A cosmogram depicts a cosmology in a flat geometric form. They are used for various purposes: meditational, inspirational and to depict structure – real or imagined – of the earth or universe.

A cosmogram is a schematic representation—whether graphic, physical, or architectural—that materializes the organization of the universe according to a specific historical and cultural worldview. Unlike cosmography, which is limited to the technical description of celestial and terrestrial phenomena, the cosmogram functions as an analogical model that bridges the tangible with the intangible, synthesizing religious, scientific, and philosophical dimensions into a coherent structure.

Often, cosmograms feature a circle and a square, or a circle and a cross. The circle may represent the universe, or unity, or an explanation of the universe in its totality – whether inspired by religious beliefs or scientific knowledge. The square or cross may represent the Earth, the four directions. The centre may represent the individual.

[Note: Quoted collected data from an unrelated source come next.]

-- pv_equiv track=rewrite | github.com/adambuttrick/data_citation_corpus_scripts | european_nucleotide_archive/extract_embl_data/extract_embl_data.py | parse_embl_data
-- ===== SOURCE A (Python) =====
-- from collections import defaultdict
--
-- def parse_embl_data(embl_text):
--     # Extracted from EMBL Data Format - https://bibiserv.cebitec.uni-bielefeld.de/sadr/data_formats/embl_df.html
--     # RX (Reference Cross-reference): optional line type which contains a cross-reference to an external citation or abstract database.
--     # RA (Reference Author): lists the authors of the paper (or other work) cited.
--     # RT (Reference Title): give the title of the paper (or other work).
--     # RL (Reference Location): contains the conventional citation information for the reference.
--     # CC: free text comments about the entry, and may be used to convey any sort of information thought to be useful.
--     data = defaultdict(list)
--     current_section = None
--     for line in embl_text.split('\n'):
--         if line.startswith('RX'):
--             data['RX'].append(line[5:].strip())
--         elif line.startswith('RA'):
--             data['RA'].append(line[5:].strip())
--         elif line.startswith('RT'):
--             data['RT'].append(line[5:].strip())
--         elif line.startswith('RL'):
--             data['RL'].append(line[5:].strip())
--         elif line.startswith('CC'):
--             data['CC'].append(line[5:].strip())
--     return {k: ' '.join(v) for k, v in data.items()}
-- ===== SOURCE B (Python) =====
-- def parse_embl_data(embl_text):
--     # Two stages instead of one accumulating pass: first record only the order in
--     # which reference codes first appear, then build each value with its own
--     # filtering pass over the lines (no defaultdict, no per-line branch chain).
--     CODES = ('RX', 'RA', 'RT', 'RL', 'CC')
--     lines = embl_text.split('\n')
--     seen = []
--     for line in lines:
--         code = line[:2]
--         if code in CODES and code not in seen:
--             seen.append(code)
--     return {c: ' '.join(line[5:].strip() for line in lines if line.startswith(c))
--             for c in seen}
-- ===== Notes on version B (the rewrite author's own statement) =====
-- stated objective: alternative
-- what changed: B replaces A's single accumulating pass over a defaultdict-of-lists with an if/elif branch chain and a final join comprehension by two stages: a first pass that only records the first-appearance order of the five codes, then one filtering pass per seen code that builds its joined value directly.
import Mathlib
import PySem

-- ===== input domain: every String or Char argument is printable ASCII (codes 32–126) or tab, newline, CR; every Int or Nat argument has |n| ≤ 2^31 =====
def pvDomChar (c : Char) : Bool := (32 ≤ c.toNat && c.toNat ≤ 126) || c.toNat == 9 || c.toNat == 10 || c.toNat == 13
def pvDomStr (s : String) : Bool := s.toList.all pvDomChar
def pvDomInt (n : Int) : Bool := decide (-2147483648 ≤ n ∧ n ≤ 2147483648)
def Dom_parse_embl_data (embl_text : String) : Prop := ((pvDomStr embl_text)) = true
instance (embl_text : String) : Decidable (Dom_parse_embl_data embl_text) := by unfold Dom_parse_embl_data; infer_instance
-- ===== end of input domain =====

-- B replaces A's single accumulating pass over a defaultdict by two stages: one pass recording
-- only the first-appearance order of the codes, then one filtering pass per seen code building
-- its joined value (objective: alternative; same output, including key order).

-- ===== PORT A =====
-- loop body of A's single for-loop (the if/elif chain appending to the defaultdict)
def pvStepA (d : PySem.Dict String (List String)) (line : String) : PySem.Dict String (List String) :=
  if PySem.Str.startswith line "RX" then
    d.insert "RX" (d.getD "RX" [] ++ [PySem.Str.strip (PySem.Str.slice line (some 5) none)])
  else if PySem.Str.startswith line "RA" then
    d.insert "RA" (d.getD "RA" [] ++ [PySem.Str.strip (PySem.Str.slice line (some 5) none)])
  else if PySem.Str.startswith line "RT" then
    d.insert "RT" (d.getD "RT" [] ++ [PySem.Str.strip (PySem.Str.slice line (some 5) none)])
  else if PySem.Str.startswith line "RL" then
    d.insert "RL" (d.getD "RL" [] ++ [PySem.Str.strip (PySem.Str.slice line (some 5) none)])
  else if PySem.Str.startswith line "CC" then
    d.insert "CC" (d.getD "CC" [] ++ [PySem.Str.strip (PySem.Str.slice line (some 5) none)])
  else d

def parse_embl_data (embl_text : String) : List (String × String) :=
  -- split('\n'): the separator is a non-empty literal, so split? is always `some`
  ((((PySem.Str.split? embl_text "\n").getD []).foldl pvStepA PySem.Dict.empty).items).map
    (fun p => (p.1, PySem.Str.join " " p.2))

-- ===== PORT B =====
def pvCodes : List String := ["RX", "RA", "RT", "RL", "CC"]

-- line[:2]
def pvCode (line : String) : String := PySem.Str.slice line none (some 2)

-- line[5:].strip()
def pvFrag (line : String) : String := PySem.Str.strip (PySem.Str.slice line (some 5) none)

-- stage-1 loop body: record each code at its first appearance
def pvSeenStep (s : List String) (line : String) : List String :=
  if pvCodes.contains (pvCode line) && !s.contains (pvCode line) then s ++ [pvCode line] else s

-- the generator  (line[5:].strip() for line in lines if line.startswith(c))
def pvFrags (lines : List String) (c : String) : List String :=
  (lines.filter (fun line => PySem.Str.startswith line c)).map pvFrag

def parse_embl_data_alt (embl_text : String) : List (String × String) :=
  let lines := (PySem.Str.split? embl_text "\n").getD []
  let seen := lines.foldl pvSeenStep []
  seen.map (fun c => (c, PySem.Str.join " " (pvFrags lines c)))

-- ===== PRECONDITION & SPEC =====
def Spec_parse_embl_data (embl_text : String) (out : List (String × String)) : Prop := out = parse_embl_data_alt embl_text
instance (embl_text : String) (out : List (String × String)) : Decidable (Spec_parse_embl_data embl_text out) := by unfold Spec_parse_embl_data; infer_instance

-- ===== CLAIM (what is proved, stated in full; the proofs are below) =====
def Claim_equal_parse_embl_data : Prop := ∀ (embl_text : String), Dom_parse_embl_data embl_text → Spec_parse_embl_data embl_text (parse_embl_data embl_text)

-- ===== LEMMAS AND PROOFS =====

-- startswith by a 2-character code is exactly 'line[:2] == code'
theorem pvSw (line c : String) (h2 : c.toList.length = 2) :
    PySem.Str.startswith line c = true ↔ pvCode line = c := by
  unfold pvCode
  rw [← String.toList_inj]
  have hs : (PySem.Str.slice line none (some 2)).toList = line.toList.take 2 := by
    rw [PySem.Str.toList_slice, PySem.Chars.slice_eq_listSlice,
      PySem.List.slice_to line.toList (by norm_num : (0:Int) ≤ 2)]
    rfl
  rw [hs]
  have hb : PySem.Str.startswith line c = PySem.Chars.startswith line.toList c.toList := by
    simp
  rw [hb, PySem.Chars.startswith_iff, List.prefix_iff_eq_take, h2]
  exact ⟨fun h => h.symm, fun h => h.symm⟩

theorem pvSwFalse (line c : String) (h2 : c.toList.length = 2) (h : pvCode line ≠ c) :
    PySem.Str.startswith line c = false := by
  cases hx : PySem.Str.startswith line c with
  | false => rfl
  | true => exact absurd ((pvSw line c h2).mp hx) h

theorem pvCodeLen (c : String) (h : c ∈ pvCodes) : c.toList.length = 2 := by
  simp only [pvCodes, List.mem_cons, List.not_mem_nil, or_false] at h
  rcases h with h | h | h | h | h <;> subst h <;> decide

-- A's loop body when the line carries one of the five codes
theorem pvStepA_code (d : PySem.Dict String (List String)) (l : String)
    (hc : pvCode l ∈ pvCodes) :
    pvStepA d l = d.insert (pvCode l) (d.getD (pvCode l) [] ++ [pvFrag l]) := by
  have hm := hc
  simp only [pvCodes, List.mem_cons, List.not_mem_nil, or_false] at hm
  have nf : ∀ c : String, c.toList.length = 2 → pvCode l ≠ c →
      ¬ (PySem.Str.startswith l c = true) := fun c h2 hne => by
    rw [pvSwFalse l c h2 hne]; exact Bool.false_ne_true
  unfold pvStepA pvFrag
  rcases hm with h | h | h | h | h
  · rw [h, if_pos ((pvSw l "RX" (by decide)).mpr h)]
  · rw [h, if_neg (nf "RX" (by decide) (by simp [h])),
      if_pos ((pvSw l "RA" (by decide)).mpr h)]
  · rw [h, if_neg (nf "RX" (by decide) (by simp [h])),
      if_neg (nf "RA" (by decide) (by simp [h])),
      if_pos ((pvSw l "RT" (by decide)).mpr h)]
  · rw [h, if_neg (nf "RX" (by decide) (by simp [h])),
      if_neg (nf "RA" (by decide) (by simp [h])),
      if_neg (nf "RT" (by decide) (by simp [h])),
      if_pos ((pvSw l "RL" (by decide)).mpr h)]
  · rw [h, if_neg (nf "RX" (by decide) (by simp [h])),
      if_neg (nf "RA" (by decide) (by simp [h])),
      if_neg (nf "RT" (by decide) (by simp [h])),
      if_neg (nf "RL" (by decide) (by simp [h])),
      if_pos ((pvSw l "CC" (by decide)).mpr h)]

-- A's loop body on any other line
theorem pvStepA_nocode (d : PySem.Dict String (List String)) (l : String)
    (hc : pvCode l ∉ pvCodes) : pvStepA d l = d := by
  have nf : ∀ c ∈ pvCodes, ¬ (PySem.Str.startswith l c = true) := fun c h => by
    rw [pvSwFalse l c (pvCodeLen c h) (fun e => hc (e ▸ h))]; exact Bool.false_ne_true
  unfold pvStepA
  rw [if_neg (nf "RX" (by decide)), if_neg (nf "RA" (by decide)),
    if_neg (nf "RT" (by decide)), if_neg (nf "RL" (by decide)),
    if_neg (nf "CC" (by decide))]

theorem pvSeen_nodup (lines : List String) (s : List String) (h : s.Nodup) :
    (lines.foldl pvSeenStep s).Nodup := by
  induction lines generalizing s with
  | nil => exact h
  | cons l t ih =>
    rw [List.foldl_cons]
    apply ih
    unfold pvSeenStep
    split_ifs with hcond
    · have hmem : pvCode l ∉ s := by
        rcases Bool.and_eq_true_iff.mp hcond with ⟨_, h2⟩
        simpa using h2
      rw [List.nodup_append]
      exact ⟨h, List.nodup_singleton _,
        by
          intro a ha b hb
          simp only [List.mem_singleton] at hb
          subst hb
          exact fun e => hmem (e ▸ ha)⟩
    · exact h

theorem pvSeen_mem (lines : List String) (s : List String) (c : String) :
    c ∈ lines.foldl pvSeenStep s ↔ c ∈ s ∨ (c ∈ pvCodes ∧ ∃ l ∈ lines, pvCode l = c) := by
  induction lines generalizing s with
  | nil => simp
  | cons l t ih =>
    rw [List.foldl_cons, ih]
    unfold pvSeenStep
    split_ifs with hcond
    · rcases Bool.and_eq_true_iff.mp hcond with ⟨h1, _⟩
      have h1' : pvCode l ∈ pvCodes := by simpa using h1
      simp only [List.mem_append, List.mem_cons, List.not_mem_nil, or_false]
      constructor
      · rintro ((hs | he) | hr)
        · exact Or.inl hs
        · exact Or.inr ⟨by rw [he]; exact h1', l, Or.inl rfl, he.symm⟩
        · exact Or.inr ⟨hr.1, hr.2.choose, Or.inr hr.2.choose_spec.1, hr.2.choose_spec.2⟩
      · rintro (hs | ⟨hcc, x, hx | hx, hxc⟩)
        · exact Or.inl (Or.inl hs)
        · exact Or.inl (Or.inr (by rw [← hxc, hx]))
        · exact Or.inr ⟨hcc, x, hx, hxc⟩
    · simp only [List.mem_cons]
      constructor
      · rintro (hs | hr)
        · exact Or.inl hs
        · exact Or.inr ⟨hr.1, hr.2.choose, Or.inr hr.2.choose_spec.1, hr.2.choose_spec.2⟩
      · rintro (hs | ⟨hcc, x, hx | hx, hxc⟩)
        · exact Or.inl hs
        · -- the guard failed, yet pvCode l ∈ pvCodes would force c ∈ s
          subst hx
          have hin : pvCode x ∈ pvCodes := by rw [hxc]; exact hcc
          have hcont : (pvCodes.contains (pvCode x) && !s.contains (pvCode x)) = false := by
            simpa using hcond
          rcases Bool.and_eq_false_iff.mp hcont with h' | h'
          · exact absurd hin (by simpa using h')
          · exact Or.inl (by rw [← hxc]; simpa using h')
        · exact Or.inr ⟨hcc, x, hx, hxc⟩

theorem pvFrags_concat (p : List String) (l c : String) :
    pvFrags (p ++ [l]) c
      = pvFrags p c ++ (if PySem.Str.startswith l c then [pvFrag l] else []) := by
  unfold pvFrags
  rw [List.filter_append, List.map_append]
  by_cases h : PySem.Str.startswith l c = true
  · have h' : PySem.Chars.startswith l.toList c.toList = true := by simpa using h
    simp [h']
  · have h' : ¬ PySem.Chars.startswith l.toList c.toList = true := by simpa using h
    simp [h']

-- the loop invariant: A's dict lists the seen codes in order, with the filtered fragments
theorem pvInv (lines : List String) :
    (lines.foldl pvStepA PySem.Dict.empty).items
      = (lines.foldl pvSeenStep []).map (fun c => (c, pvFrags lines c)) := by
  induction lines using List.reverseRecOn with
  | nil => rfl
  | append_singleton p l ih =>
    rw [List.foldl_append, List.foldl_append]
    simp only [List.foldl_cons, List.foldl_nil]
    set S := p.foldl pvSeenStep [] with hS
    set D := p.foldl pvStepA PySem.Dict.empty with hD
    have hSsub : ∀ c ∈ S, c ∈ pvCodes := fun c h => by
      rcases (pvSeen_mem p [] c).mp h with h | h
      · cases h
      · exact h.1
    have hSnd : S.Nodup := pvSeen_nodup p [] List.nodup_nil
    have hkeys : D.keys = S := by
      simp only [PySem.Dict.keys, ih, List.map_map, Function.comp_def]
      simp
    have hDnd : D.keys.Nodup := hkeys ▸ hSnd
    have hfr : ∀ c ∈ S, pvCode l ≠ c → pvFrags (p ++ [l]) c = pvFrags p c := by
      intro c hcS hne
      rw [pvFrags_concat, pvSwFalse l c (pvCodeLen c (hSsub c hcS)) hne]
      simp
    by_cases hc : pvCode l ∈ pvCodes
    · rw [pvStepA_code D l hc]
      by_cases hmem : pvCode l ∈ S
      · have hcont : D.contains (pvCode l) = true := by
          rw [PySem.Dict.contains_eq_decide_mem_keys, hkeys]; simpa
        have hseen : pvSeenStep S l = S := by
          unfold pvSeenStep
          rw [if_neg]
          simp [hmem]
        have hgd : D.getD (pvCode l) [] = pvFrags p (pvCode l) := by
          have hmemit : (pvCode l, pvFrags p (pvCode l)) ∈ D.items := by
            rw [ih]; exact List.mem_map.mpr ⟨_, hmem, rfl⟩
          exact PySem.Dict.getD_of_mem_items _ hmemit hDnd _
        rw [hseen, PySem.Dict.items_insert_of_contains _ _ hcont, ih, List.map_map]
        apply List.map_congr_left
        intro c hcS
        simp only [Function.comp_def]
        by_cases heq : c = pvCode l
        · subst heq
          rw [if_pos (beq_self_eq_true _), pvFrags_concat,
            if_pos ((pvSw l (pvCode l) (pvCodeLen _ hc)).mpr rfl), hgd]
        · rw [if_neg (by simpa using heq), hfr c hcS (fun e => heq e.symm)]
      · have hcont : D.contains (pvCode l) = false := by
          rw [PySem.Dict.contains_eq_decide_mem_keys, hkeys]; simpa
        have hseen : pvSeenStep S l = S ++ [pvCode l] := by
          unfold pvSeenStep
          rw [if_pos]
          simp [hc, hmem]
        have hempty : pvFrags p (pvCode l) = [] := by
          unfold pvFrags
          rw [List.map_eq_nil_iff, List.filter_eq_nil_iff]
          intro a ha hstart
          have := (pvSw a (pvCode l) (pvCodeLen _ hc)).mp hstart
          exact hmem ((pvSeen_mem p [] (pvCode l)).mpr (Or.inr ⟨hc, a, ha, this⟩))
        have hgd : D.getD (pvCode l) [] = [] := PySem.Dict.getD_of_not_contains D [] hcont
        rw [hseen, PySem.Dict.items_insert_of_not_contains _ _ hcont, ih, List.map_append]
        congr 1
        · apply List.map_congr_left
          intro c hcS
          rw [hfr c hcS (fun e => hmem (e ▸ hcS))]
        · rw [hgd]
          simp only [List.map_cons, List.map_nil]
          rw [pvFrags_concat, if_pos ((pvSw l _ (pvCodeLen _ hc)).mpr rfl), hempty]
    · rw [pvStepA_nocode D l hc]
      have hseen : pvSeenStep S l = S := by
        unfold pvSeenStep
        rw [if_neg]
        simp [hc]
      rw [hseen, ih]
      apply List.map_congr_left
      intro c hcS
      rw [hfr c hcS (fun e => hc (e ▸ hSsub c hcS))]

-- ===== VERDICT (by name: the statement is the Claim_ definition above) =====
theorem parse_embl_data_spec : Claim_equal_parse_embl_data := by
  intro e _
  unfold Spec_parse_embl_data parse_embl_data parse_embl_data_alt
  rw [pvInv]
  simp [List.map_map, Function.comp_def]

Many diagrams featuring circles and squares or crosses may be interpreted as cosmograms, although they may not be intentionally created as such. For example, traditional Chinese coins, that are round with a square hole in the middle, have been given such an interpretation, and so has the board for the game ludo (see Cross and circle game).

== Examples ==
In the 20th and 21st centuries, the framework of a traditional cosmogram is used to reflect on a particular person, persons or cultures. Often public buildings and parks host the cosmogram permanently. Examples include a memorial at the Schomburg Center for Research in Black Culture in Harlem, which commemorates the center's namesake and Langston Hughes, who during his lifetime lived near the plot of land where the center was constructed.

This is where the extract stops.